What you have to do ▸ Find the line with "(hi : i < M.length) (hj" in the entries below, then reproduce it and every line after it down to and including the line with "rw [pvTake_set_le, hdrop, hdrop']", exactly.

--- Provided data Enclosed Below ---

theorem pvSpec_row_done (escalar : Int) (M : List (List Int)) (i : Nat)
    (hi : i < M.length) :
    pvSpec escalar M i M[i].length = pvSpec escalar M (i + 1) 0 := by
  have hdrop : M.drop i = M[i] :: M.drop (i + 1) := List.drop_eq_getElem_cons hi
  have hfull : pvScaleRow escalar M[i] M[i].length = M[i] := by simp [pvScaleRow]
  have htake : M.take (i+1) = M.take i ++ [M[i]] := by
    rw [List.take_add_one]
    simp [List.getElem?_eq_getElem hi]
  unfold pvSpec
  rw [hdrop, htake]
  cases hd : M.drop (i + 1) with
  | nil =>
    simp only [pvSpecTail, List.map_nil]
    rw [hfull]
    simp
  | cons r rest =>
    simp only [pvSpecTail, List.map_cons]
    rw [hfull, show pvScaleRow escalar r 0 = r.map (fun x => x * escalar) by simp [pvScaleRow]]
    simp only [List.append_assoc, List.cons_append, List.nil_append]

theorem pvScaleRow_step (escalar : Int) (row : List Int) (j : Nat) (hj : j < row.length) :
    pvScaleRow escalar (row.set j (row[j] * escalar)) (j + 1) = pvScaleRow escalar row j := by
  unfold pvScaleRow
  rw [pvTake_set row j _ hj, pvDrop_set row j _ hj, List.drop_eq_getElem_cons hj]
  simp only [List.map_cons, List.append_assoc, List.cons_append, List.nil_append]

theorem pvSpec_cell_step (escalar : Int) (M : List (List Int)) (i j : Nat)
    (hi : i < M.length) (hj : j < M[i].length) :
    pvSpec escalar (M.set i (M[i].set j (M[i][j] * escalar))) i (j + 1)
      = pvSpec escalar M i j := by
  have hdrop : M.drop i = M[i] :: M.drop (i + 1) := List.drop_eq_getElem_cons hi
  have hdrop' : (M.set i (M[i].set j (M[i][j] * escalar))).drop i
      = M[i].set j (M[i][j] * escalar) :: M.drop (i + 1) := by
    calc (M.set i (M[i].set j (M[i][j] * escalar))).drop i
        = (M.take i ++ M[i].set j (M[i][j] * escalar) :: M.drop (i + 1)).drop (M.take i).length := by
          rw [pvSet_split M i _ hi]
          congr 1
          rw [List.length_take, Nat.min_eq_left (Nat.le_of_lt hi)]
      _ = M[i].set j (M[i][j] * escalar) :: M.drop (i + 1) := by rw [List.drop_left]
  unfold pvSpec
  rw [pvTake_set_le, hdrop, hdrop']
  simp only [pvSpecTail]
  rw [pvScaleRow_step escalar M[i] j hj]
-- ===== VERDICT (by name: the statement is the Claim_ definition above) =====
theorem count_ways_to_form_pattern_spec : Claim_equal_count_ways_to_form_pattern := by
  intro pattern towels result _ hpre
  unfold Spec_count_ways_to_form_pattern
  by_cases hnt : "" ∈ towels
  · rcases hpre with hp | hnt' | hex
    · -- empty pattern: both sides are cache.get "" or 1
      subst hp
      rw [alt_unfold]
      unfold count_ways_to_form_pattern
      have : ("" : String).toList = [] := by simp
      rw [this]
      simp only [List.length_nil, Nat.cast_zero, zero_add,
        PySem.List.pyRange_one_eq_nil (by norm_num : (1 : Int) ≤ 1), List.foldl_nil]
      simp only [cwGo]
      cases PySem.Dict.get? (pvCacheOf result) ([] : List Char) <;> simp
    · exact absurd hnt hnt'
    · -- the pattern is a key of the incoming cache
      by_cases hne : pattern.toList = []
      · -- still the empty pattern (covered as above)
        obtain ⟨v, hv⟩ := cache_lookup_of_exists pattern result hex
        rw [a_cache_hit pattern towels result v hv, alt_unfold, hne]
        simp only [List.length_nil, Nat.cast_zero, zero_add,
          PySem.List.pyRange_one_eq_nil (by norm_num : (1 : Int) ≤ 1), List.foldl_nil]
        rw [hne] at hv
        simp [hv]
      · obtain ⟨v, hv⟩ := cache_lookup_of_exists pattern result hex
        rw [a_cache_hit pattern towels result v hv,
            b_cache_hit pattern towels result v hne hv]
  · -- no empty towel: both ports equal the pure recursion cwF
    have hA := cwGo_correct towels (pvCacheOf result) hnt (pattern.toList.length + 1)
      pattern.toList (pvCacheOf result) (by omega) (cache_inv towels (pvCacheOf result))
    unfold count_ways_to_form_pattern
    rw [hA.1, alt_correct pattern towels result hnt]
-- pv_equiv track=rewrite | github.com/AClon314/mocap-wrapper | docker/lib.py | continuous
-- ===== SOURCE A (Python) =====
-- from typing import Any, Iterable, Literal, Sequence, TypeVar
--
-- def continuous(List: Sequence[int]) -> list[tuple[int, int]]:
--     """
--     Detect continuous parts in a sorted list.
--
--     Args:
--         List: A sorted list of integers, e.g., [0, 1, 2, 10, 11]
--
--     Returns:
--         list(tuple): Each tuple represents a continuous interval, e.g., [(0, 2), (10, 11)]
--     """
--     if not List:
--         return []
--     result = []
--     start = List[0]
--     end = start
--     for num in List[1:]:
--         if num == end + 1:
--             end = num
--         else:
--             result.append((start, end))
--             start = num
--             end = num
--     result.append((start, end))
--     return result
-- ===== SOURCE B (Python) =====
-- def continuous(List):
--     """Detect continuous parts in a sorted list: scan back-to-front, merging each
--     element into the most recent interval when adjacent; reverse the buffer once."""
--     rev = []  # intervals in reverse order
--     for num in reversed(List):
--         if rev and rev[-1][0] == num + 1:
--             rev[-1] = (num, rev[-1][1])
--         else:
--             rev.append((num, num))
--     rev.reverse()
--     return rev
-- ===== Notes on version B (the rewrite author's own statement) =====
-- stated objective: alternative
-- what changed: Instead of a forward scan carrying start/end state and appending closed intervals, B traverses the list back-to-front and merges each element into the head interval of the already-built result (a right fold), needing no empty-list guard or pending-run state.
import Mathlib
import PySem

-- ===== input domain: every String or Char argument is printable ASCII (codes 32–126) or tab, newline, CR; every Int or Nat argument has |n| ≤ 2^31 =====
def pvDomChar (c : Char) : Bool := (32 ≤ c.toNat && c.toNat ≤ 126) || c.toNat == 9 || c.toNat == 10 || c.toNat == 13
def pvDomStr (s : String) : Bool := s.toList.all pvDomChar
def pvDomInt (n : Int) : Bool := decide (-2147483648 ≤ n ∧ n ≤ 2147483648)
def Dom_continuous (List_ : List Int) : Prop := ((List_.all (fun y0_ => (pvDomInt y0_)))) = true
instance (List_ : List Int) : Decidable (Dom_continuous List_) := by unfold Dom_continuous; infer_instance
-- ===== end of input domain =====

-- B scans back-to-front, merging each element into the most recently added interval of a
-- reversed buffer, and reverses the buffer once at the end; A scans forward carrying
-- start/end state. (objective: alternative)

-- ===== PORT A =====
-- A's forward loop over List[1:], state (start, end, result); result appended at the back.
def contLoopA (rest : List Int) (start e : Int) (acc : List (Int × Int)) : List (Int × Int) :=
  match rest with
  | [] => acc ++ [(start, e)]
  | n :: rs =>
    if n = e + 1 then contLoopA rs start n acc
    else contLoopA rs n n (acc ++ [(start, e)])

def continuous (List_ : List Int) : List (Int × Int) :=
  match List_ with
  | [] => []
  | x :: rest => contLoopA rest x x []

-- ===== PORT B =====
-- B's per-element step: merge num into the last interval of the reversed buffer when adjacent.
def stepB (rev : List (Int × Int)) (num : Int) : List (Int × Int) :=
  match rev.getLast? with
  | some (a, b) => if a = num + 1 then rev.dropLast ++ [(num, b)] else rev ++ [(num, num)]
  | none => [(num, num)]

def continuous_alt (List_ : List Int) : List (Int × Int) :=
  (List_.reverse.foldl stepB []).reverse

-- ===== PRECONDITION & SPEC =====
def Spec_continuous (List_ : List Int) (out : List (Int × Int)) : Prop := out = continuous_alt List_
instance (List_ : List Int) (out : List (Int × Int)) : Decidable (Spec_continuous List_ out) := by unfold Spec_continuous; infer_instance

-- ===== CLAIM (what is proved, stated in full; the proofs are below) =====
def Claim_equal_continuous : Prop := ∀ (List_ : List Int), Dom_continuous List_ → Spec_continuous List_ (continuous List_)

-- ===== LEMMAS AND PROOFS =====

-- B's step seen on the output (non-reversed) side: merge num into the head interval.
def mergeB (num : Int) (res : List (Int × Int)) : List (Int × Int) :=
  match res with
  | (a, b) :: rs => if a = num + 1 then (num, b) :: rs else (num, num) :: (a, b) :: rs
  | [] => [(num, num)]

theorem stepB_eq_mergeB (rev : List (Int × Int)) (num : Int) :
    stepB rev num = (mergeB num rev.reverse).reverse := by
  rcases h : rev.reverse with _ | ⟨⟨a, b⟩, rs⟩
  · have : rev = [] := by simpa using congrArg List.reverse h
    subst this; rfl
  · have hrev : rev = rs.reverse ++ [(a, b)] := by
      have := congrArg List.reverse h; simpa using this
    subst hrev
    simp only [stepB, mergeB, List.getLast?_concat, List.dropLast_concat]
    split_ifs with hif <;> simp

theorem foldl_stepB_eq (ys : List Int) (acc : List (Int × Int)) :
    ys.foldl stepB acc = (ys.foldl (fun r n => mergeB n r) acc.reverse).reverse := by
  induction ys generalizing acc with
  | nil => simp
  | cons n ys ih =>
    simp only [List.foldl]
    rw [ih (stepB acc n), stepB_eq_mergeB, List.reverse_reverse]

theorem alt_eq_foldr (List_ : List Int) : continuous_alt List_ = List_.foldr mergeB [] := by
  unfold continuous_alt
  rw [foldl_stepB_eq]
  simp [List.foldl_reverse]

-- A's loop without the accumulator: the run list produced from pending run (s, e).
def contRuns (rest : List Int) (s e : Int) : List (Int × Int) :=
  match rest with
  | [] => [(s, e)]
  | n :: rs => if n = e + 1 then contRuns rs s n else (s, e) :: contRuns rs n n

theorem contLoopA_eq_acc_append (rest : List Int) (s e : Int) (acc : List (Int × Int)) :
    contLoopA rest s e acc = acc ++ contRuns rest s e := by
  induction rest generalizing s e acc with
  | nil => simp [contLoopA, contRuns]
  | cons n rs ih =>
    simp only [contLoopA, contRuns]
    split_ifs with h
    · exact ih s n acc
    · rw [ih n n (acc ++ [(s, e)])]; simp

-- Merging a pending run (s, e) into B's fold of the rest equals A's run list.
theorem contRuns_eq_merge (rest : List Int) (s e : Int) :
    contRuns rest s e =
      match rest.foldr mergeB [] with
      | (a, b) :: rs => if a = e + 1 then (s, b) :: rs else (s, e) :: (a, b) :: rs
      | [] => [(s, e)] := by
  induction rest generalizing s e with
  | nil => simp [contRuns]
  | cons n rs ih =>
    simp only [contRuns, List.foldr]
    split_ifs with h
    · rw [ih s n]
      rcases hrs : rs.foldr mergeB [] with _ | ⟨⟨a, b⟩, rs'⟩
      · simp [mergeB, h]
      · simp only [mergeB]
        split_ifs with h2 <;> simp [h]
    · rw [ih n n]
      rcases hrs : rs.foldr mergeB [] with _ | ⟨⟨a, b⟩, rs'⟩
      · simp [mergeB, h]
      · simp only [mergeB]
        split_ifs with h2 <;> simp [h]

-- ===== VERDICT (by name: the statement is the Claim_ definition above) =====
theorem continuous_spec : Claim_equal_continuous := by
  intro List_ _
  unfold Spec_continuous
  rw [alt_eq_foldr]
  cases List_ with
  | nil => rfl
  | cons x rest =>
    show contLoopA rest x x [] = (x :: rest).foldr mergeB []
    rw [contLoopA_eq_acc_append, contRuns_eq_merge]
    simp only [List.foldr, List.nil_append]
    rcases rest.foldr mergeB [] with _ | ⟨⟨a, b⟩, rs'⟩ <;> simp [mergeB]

--- End of Enclosed Provided data ---

Expected output ▸
    (hi : i < M.length) (hj : j < M[i].length) :
    pvSpec escalar (M.set i (M[i].set j (M[i][j] * escalar))) i (j + 1)
      = pvSpec escalar M i j := by
  have hdrop : M.drop i = M[i] :: M.drop (i + 1) := List.drop_eq_getElem_cons hi
  have hdrop' : (M.set i (M[i].set j (M[i][j] * escalar))).drop i
      = M[i].set j (M[i][j] * escalar) :: M.drop (i + 1) := by
    calc (M.set i (M[i].set j (M[i][j] * escalar))).drop i
        = (M.take i ++ M[i].set j (M[i][j] * escalar) :: M.drop (i + 1)).drop (M.take i).length := by
          rw [pvSet_split M i _ hi]
          congr 1
          rw [List.length_take, Nat.min_eq_left (Nat.le_of_lt hi)]
      _ = M[i].set j (M[i][j] * escalar) :: M.drop (i + 1) := by rw [List.drop_left]
  unfold pvSpec
  rw [pvTake_set_le, hdrop, hdrop']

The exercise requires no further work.